Next, Haley Eazor considers the wide-ranging meanings and instantiations of ‘disappearance’ in a transnational context in her review of Book of the Disappeared: The Quest for Transnational Justice, edited by Jennifer Heath and Ashraf Zahedi. Eazor sketches a multimedia collection of artists, authors, and scholars who variously grapple with the problem of “figuring and animating absence”—of seeing the remnants of empire that can no longer be seen. “How do we make something—laws, ratifications, kin—of the testimony, the bones, the paper trails left behind?” Eazor poetically provokes. “What forms of dissent can emerge from the decay, aftermaths, and traces of the disappeared?”

Iana Robitaille finds a tentative response in her review of Neferti X. M. Tadiar’s Remaindered Life, a Marxist- feminist account of contemporary imperial capitalism told from “the side of the surplus, the peripheral, the dispossessed.” Outlining a temporally inflected theorization of the ‘life-times’ that define our global-capitalist present, Robitaille follows Tadiar as she unearths provisional transnational solidarities and alternative modes of life-making that nevertheless exist outside of and beyond capital. But as Tadiar writes, and as Robitaille cautions us, we must resist the urge to political instrumentalization as we read these “small excesses.”

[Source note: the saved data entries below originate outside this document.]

-- pv_equiv track=rewrite | github.com/Colletotrichum1/GOAT | OrthoCountOnChrom.py | copyNumberOnChrom
-- ===== SOURCE A (Python) =====
-- def copyNumberOnChrom(geneID:list, ortho_dict:dict) -> dict:
-- 	"""
-- 	count accessory's gene orthogroups on core/accessory chromosomes
--
-- 	:param geneID: Accessory chromosomes' gene id list
-- 	:param ortho_dict: Dict from Orthogroups.txt file
-- 	:return:
-- 	"""
-- 	strain_prefix = geneID[0][0:5]
-- 	res = {}
-- 	for gene in geneID:
-- 		for og in ortho_dict:
-- 			og_geneList = ortho_dict[og]
-- 			if gene in og_geneList:
-- 				sub_ogList = [i for i in og_geneList if i[0:5] == strain_prefix]
-- 				geneOnCoreChrom = [i for i in sub_ogList if i not in geneID]
-- 				geneOnAccessoryChrom = [i for i in sub_ogList if i in geneID]
-- 				res[gene] = (len(geneOnCoreChrom), len(geneOnAccessoryChrom)-1)
-- 				break
-- 	return res
-- ===== SOURCE B (Python) =====
-- def copyNumberOnChrom(geneID: list, ortho_dict: dict) -> dict:
--     """Reverse index gene -> first orthogroup list + set membership; one counting pass per gene."""
--     strain_prefix = geneID[0][0:5]
--     gene_set = set(geneID)
--     index = {}
--     for og_geneList in ortho_dict.values():
--         for m in og_geneList:
--             index.setdefault(m, og_geneList)
--     res = {}
--     for gene in geneID:
--         lst = index.get(gene)
--         if lst is None:
--             continue
--         core = 0
--         acc = 0
--         for m in lst:
--             if m[0:5] == strain_prefix:
--                 if m in gene_set:
--                     acc += 1
--                 else:
--                     core += 1
--         res[gene] = (core, acc - 1)
--     return res
-- ===== Notes on version B (the rewrite author's own statement) =====
-- stated objective: faster
-- what changed: Instead of rescanning every orthogroup (and re-filtering with list membership) for each gene, B builds once a reverse index mapping each gene to the first orthogroup list containing it plus a set of geneID for O(1) membership, then does one counting pass per gene.
-- outside the precondition, e.g. on copyNumberOnChrom([], {}): A raises IndexError, B raises IndexError
import Mathlib
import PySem

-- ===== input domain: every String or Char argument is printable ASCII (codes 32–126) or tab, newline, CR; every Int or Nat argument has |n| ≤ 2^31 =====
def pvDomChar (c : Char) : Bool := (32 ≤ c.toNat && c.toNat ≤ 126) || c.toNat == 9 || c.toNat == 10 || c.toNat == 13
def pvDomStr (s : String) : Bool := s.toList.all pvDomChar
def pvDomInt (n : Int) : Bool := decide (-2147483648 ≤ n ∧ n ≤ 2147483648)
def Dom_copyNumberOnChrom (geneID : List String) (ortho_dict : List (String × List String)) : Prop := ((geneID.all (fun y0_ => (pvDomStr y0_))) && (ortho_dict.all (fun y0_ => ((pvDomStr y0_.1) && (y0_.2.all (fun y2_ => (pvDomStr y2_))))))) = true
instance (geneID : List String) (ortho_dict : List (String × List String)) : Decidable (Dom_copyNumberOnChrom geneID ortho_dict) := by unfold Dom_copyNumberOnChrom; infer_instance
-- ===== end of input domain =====

-- B replaces A's rescan of all orthogroups per gene by a reverse index gene→first-orthogroup-list
-- plus a set for membership tests, with one counting pass per gene (objective: faster).


-- ===== PORT A =====
-- A's inner 'for og in ortho_dict: … break' loop
def pvInnerA (geneID : List String) (strain_prefix : String) (gene : String)
    (res : PySem.Dict String (Int × Int)) :
    List (String × List String) → PySem.Dict String (Int × Int)
  | [] => res
  | (_, og_geneList) :: rest =>
      if og_geneList.contains gene then
        let sub_ogList := og_geneList.filter (fun i => PySem.Str.slice i (some 0) (some 5) == strain_prefix)
        let geneOnCoreChrom := sub_ogList.filter (fun i => !(geneID.contains i))
        let geneOnAccessoryChrom := sub_ogList.filter (fun i => geneID.contains i)
        res.insert gene ((geneOnCoreChrom.length : Int), (geneOnAccessoryChrom.length : Int) - 1)
      else pvInnerA geneID strain_prefix gene res rest

def copyNumberOnChrom (geneID : List String) (ortho_dict : List (String × List String)) : List (String × Int × Int) :=
  match PySem.List.pyGet? geneID 0 with
  | none => []  -- IndexError on geneID[0]: excluded by Pre_
  | some g0 =>
    let strain_prefix := PySem.Str.slice g0 (some 0) (some 5)
    let d := PySem.Dict.ofList ortho_dict
    (geneID.foldl (fun res gene => pvInnerA geneID strain_prefix gene res d.items) PySem.Dict.empty).items

-- ===== PORT B =====
def copyNumberOnChrom_alt (geneID : List String) (ortho_dict : List (String × List String)) : List (String × Int × Int) :=
  match PySem.List.pyGet? geneID 0 with
  | none => []  -- IndexError on geneID[0]: excluded by Pre_
  | some g0 =>
    let strain_prefix := PySem.Str.slice g0 (some 0) (some 5)
    let gene_set := PySem.Set.ofList geneID
    let d := PySem.Dict.ofList ortho_dict
    let index := d.items.foldl
      (fun idx p => p.2.foldl (fun idx m => idx.setdefault m p.2) idx)
      (PySem.Dict.empty : PySem.Dict String (List String))
    (geneID.foldl (fun res gene =>
        match index.get? gene with
        | none => res
        | some lst =>
          let cnt := lst.foldl (fun (ca : Int × Int) m =>
              if PySem.Str.slice m (some 0) (some 5) == strain_prefix then
                if PySem.Set.contains gene_set m then (ca.1, ca.2 + 1) else (ca.1 + 1, ca.2)
              else ca) ((0 : Int), (0 : Int))
          res.insert gene (cnt.1, cnt.2 - 1)) PySem.Dict.empty).items

-- ===== PRECONDITION & SPEC =====
-- Pre_ excludes only the empty gene list, on which A raises IndexError at geneID[0].
def Pre_copyNumberOnChrom (geneID : List String) (ortho_dict : List (String × List String)) : Prop :=
  geneID.isEmpty = false
instance (geneID : List String) (ortho_dict : List (String × List String)) : Decidable (Pre_copyNumberOnChrom geneID ortho_dict) := by unfold Pre_copyNumberOnChrom; infer_instance
def pvWitness_copyNumberOnChrom : List String × (List (String × List String)) :=
  (["str01g1", "str01g2"], [("OG1", ["str01g1", "str01g3"]), ("OG2", ["str01g2"])])

def Spec_copyNumberOnChrom (geneID : List String) (ortho_dict : List (String × List String)) (out : List (String × Int × Int)) : Prop := out = copyNumberOnChrom_alt geneID ortho_dict
instance (geneID : List String) (ortho_dict : List (String × List String)) (out : List (String × Int × Int)) : Decidable (Spec_copyNumberOnChrom geneID ortho_dict out) := by unfold Spec_copyNumberOnChrom; infer_instance

-- ===== CLAIM (what is proved, stated in full; the proofs are below) =====
def Claim_equal_copyNumberOnChrom : Prop := ∀ (geneID : List String) (ortho_dict : List (String × List String)), Dom_copyNumberOnChrom geneID ortho_dict → Pre_copyNumberOnChrom geneID ortho_dict → Spec_copyNumberOnChrom geneID ortho_dict (copyNumberOnChrom geneID ortho_dict)

-- ===== LEMMAS AND PROOFS =====

-- first orthogroup gene list (in dict order) containing g — the common characterisation
def pvFirstOG (g : String) : List (String × List String) → Option (List String)
  | [] => none
  | (_, l) :: rest => if l.contains g then some l else pvFirstOG g rest

-- B's setdefault fold over one list: first-come-keeps semantics
theorem pvSetdefault_fold_get (v : List String) (g : String) (l : List String) :
    ∀ (d : PySem.Dict String (List String)),
      (l.foldl (fun d m => d.setdefault m v) d).get? g =
        match d.get? g with
        | some w => some w
        | none => if l.contains g then some v else none := by
  induction l with
  | nil =>
    intro d; simp only [List.foldl_nil, List.contains_nil, Bool.false_eq_true, if_false]
    cases d.get? g <;> rfl
  | cons x l ih =>
    intro d
    rw [List.foldl_cons, ih]
    by_cases hx : x = g
    · subst hx
      rw [PySem.Dict.get?_setdefault_self]
      cases d.get? x <;> simp
    · rw [PySem.Dict.get?_setdefault_of_ne (hne := fun h => hx h.symm)]
      cases d.get? g <;> simp [Ne.symm hx]

-- B's reverse-index lookup equals the first containing orthogroup list
theorem pvIndex_get (g : String) (items : List (String × List String)) :
    ∀ (idx : PySem.Dict String (List String)),
      (items.foldl (fun idx p => p.2.foldl (fun idx m => idx.setdefault m p.2) idx) idx).get? g =
        match idx.get? g with
        | some w => some w
        | none => pvFirstOG g items := by
  induction items with
  | nil => intro idx; simp only [List.foldl_nil, pvFirstOG]; cases idx.get? g <;> rfl
  | cons p rest ih =>
    intro idx
    rw [List.foldl_cons, ih, pvSetdefault_fold_get]
    simp only [pvFirstOG]
    cases h : idx.get? g
    · cases p.2.contains g <;> simp
    · rfl

-- B's one-pass counter equals A's two filter lengths
theorem pvCount_fold (sp : String) (gs : List String) (l : List String) :
    ∀ (a b : Int),
      l.foldl (fun (ca : Int × Int) m =>
          if PySem.Str.slice m (some 0) (some 5) == sp then
            if gs.contains m then (ca.1, ca.2 + 1) else (ca.1 + 1, ca.2)
          else ca) (a, b) =
        (a + (((l.filter (fun i => PySem.Str.slice i (some 0) (some 5) == sp)).filter
                (fun i => !(gs.contains i))).length : Int),
         b + (((l.filter (fun i => PySem.Str.slice i (some 0) (some 5) == sp)).filter
                (fun i => gs.contains i)).length : Int)) := by
  induction l with
  | nil => intro a b; simp
  | cons m l ih =>
    intro a b
    rw [List.foldl_cons]
    by_cases h1 : (PySem.Str.slice m (some 0) (some 5) == sp) = true
    · rw [if_pos h1]
      by_cases h2 : m ∈ gs
      · rw [if_pos (by simpa using h2), ih]
        simp [h1, h2, Prod.ext_iff]
        omega
      · rw [if_neg (by simpa using h2), ih]
        simp [h1, h2, Prod.ext_iff]
        omega
    · rw [if_neg h1, ih]
      simp only [Bool.not_eq_true] at h1
      simp only [List.filter_cons, h1, Bool.false_eq_true, if_false]

-- A's inner break-loop computes A's value from the first containing orthogroup
theorem pvInnerA_eq (geneID : List String) (sp gene : String)
    (res : PySem.Dict String (Int × Int)) (items : List (String × List String)) :
    pvInnerA geneID sp gene res items =
      match pvFirstOG gene items with
      | none => res
      | some l =>
          res.insert gene
            ((((l.filter (fun i => PySem.Str.slice i (some 0) (some 5) == sp)).filter
                (fun i => !(geneID.contains i))).length : Int),
             (((l.filter (fun i => PySem.Str.slice i (some 0) (some 5) == sp)).filter
                (fun i => geneID.contains i)).length : Int) - 1) := by
  induction items with
  | nil => rfl
  | cons p rest ih =>
    obtain ⟨k, l⟩ := p
    simp only [pvInnerA, pvFirstOG]
    split
    · rfl
    · exact ih

-- membership through the geneID set equals list membership
theorem pvSet_contains (geneID : List String) (m : String) :
    PySem.Set.contains (PySem.Set.ofList geneID) m = geneID.contains m := by
  simp only [PySem.Set.contains_eq_listContains]
  by_cases h : m ∈ geneID
  · simp [h, PySem.Set.mem_ofList]
  · simp [h, PySem.Set.mem_ofList]

theorem pvMain (geneID : List String) (ortho_dict : List (String × List String)) :
    copyNumberOnChrom geneID ortho_dict = copyNumberOnChrom_alt geneID ortho_dict := by
  unfold copyNumberOnChrom copyNumberOnChrom_alt
  cases hg : PySem.List.pyGet? geneID 0 with
  | none => rfl
  | some g0 =>
    simp only []
    congr 1
    have hstep : ∀ (res : PySem.Dict String (Int × Int)) (gene : String),
        pvInnerA geneID (PySem.Str.slice g0 (some 0) (some 5)) gene res
            (PySem.Dict.ofList ortho_dict).items =
          (match ((PySem.Dict.ofList ortho_dict).items.foldl
              (fun idx p => p.2.foldl (fun idx m => idx.setdefault m p.2) idx)
              (PySem.Dict.empty : PySem.Dict String (List String))).get? gene with
          | none => res
          | some lst =>
            let cnt := lst.foldl (fun (ca : Int × Int) m =>
                if PySem.Str.slice m (some 0) (some 5) == PySem.Str.slice g0 (some 0) (some 5) then
                  if PySem.Set.contains (PySem.Set.ofList geneID) m then (ca.1, ca.2 + 1) else (ca.1 + 1, ca.2)
                else ca) ((0 : Int), (0 : Int))
            res.insert gene (cnt.1, cnt.2 - 1)) := by
      intro res gene
      rw [pvInnerA_eq, pvIndex_get]
      have hempty : (PySem.Dict.empty : PySem.Dict String (List String)).get? gene = none := rfl
      rw [hempty]
      cases h : pvFirstOG gene (PySem.Dict.ofList ortho_dict).items with
      | none => rfl
      | some lst =>
        simp only []
        have hfun : (fun (ca : Int × Int) m =>
            if PySem.Str.slice m (some 0) (some 5) == PySem.Str.slice g0 (some 0) (some 5) then
              if PySem.Set.contains (PySem.Set.ofList geneID) m then (ca.1, ca.2 + 1) else (ca.1 + 1, ca.2)
            else ca) = (fun (ca : Int × Int) m =>
            if PySem.Str.slice m (some 0) (some 5) == PySem.Str.slice g0 (some 0) (some 5) then
              if geneID.contains m then (ca.1, ca.2 + 1) else (ca.1 + 1, ca.2)
            else ca) := by
          funext ca m; rw [pvSet_contains]
        rw [hfun, pvCount_fold]
        simp
    exact PySem.List.foldl_congr_mem _ _ _ _ (fun res gene _ => hstep res gene)

-- ===== VERDICT (by name: the statement is the Claim_ definition above) =====
theorem copyNumberOnChrom_spec : Claim_equal_copyNumberOnChrom := by
  intro geneID ortho_dict _ _
  exact pvMain geneID ortho_dict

To conclude the section, Keerti Arora asks what other literary-aesthetic forms might be required to apprehend the traumatic residue of empire. Reviewing Adrie Kusserow’s prose poem memoir, Trauma Mantras, Arora locates a self-reflexive critique of Western psychological and affective epistemes of trauma and of US global intervention. And in a gorgeous closing meditation—and a critical reminder of empire’s enduring presence— she reflects on the potentially healing power of words themselves as an “instrument of thought.”

What remains, after all, are the words we repeat.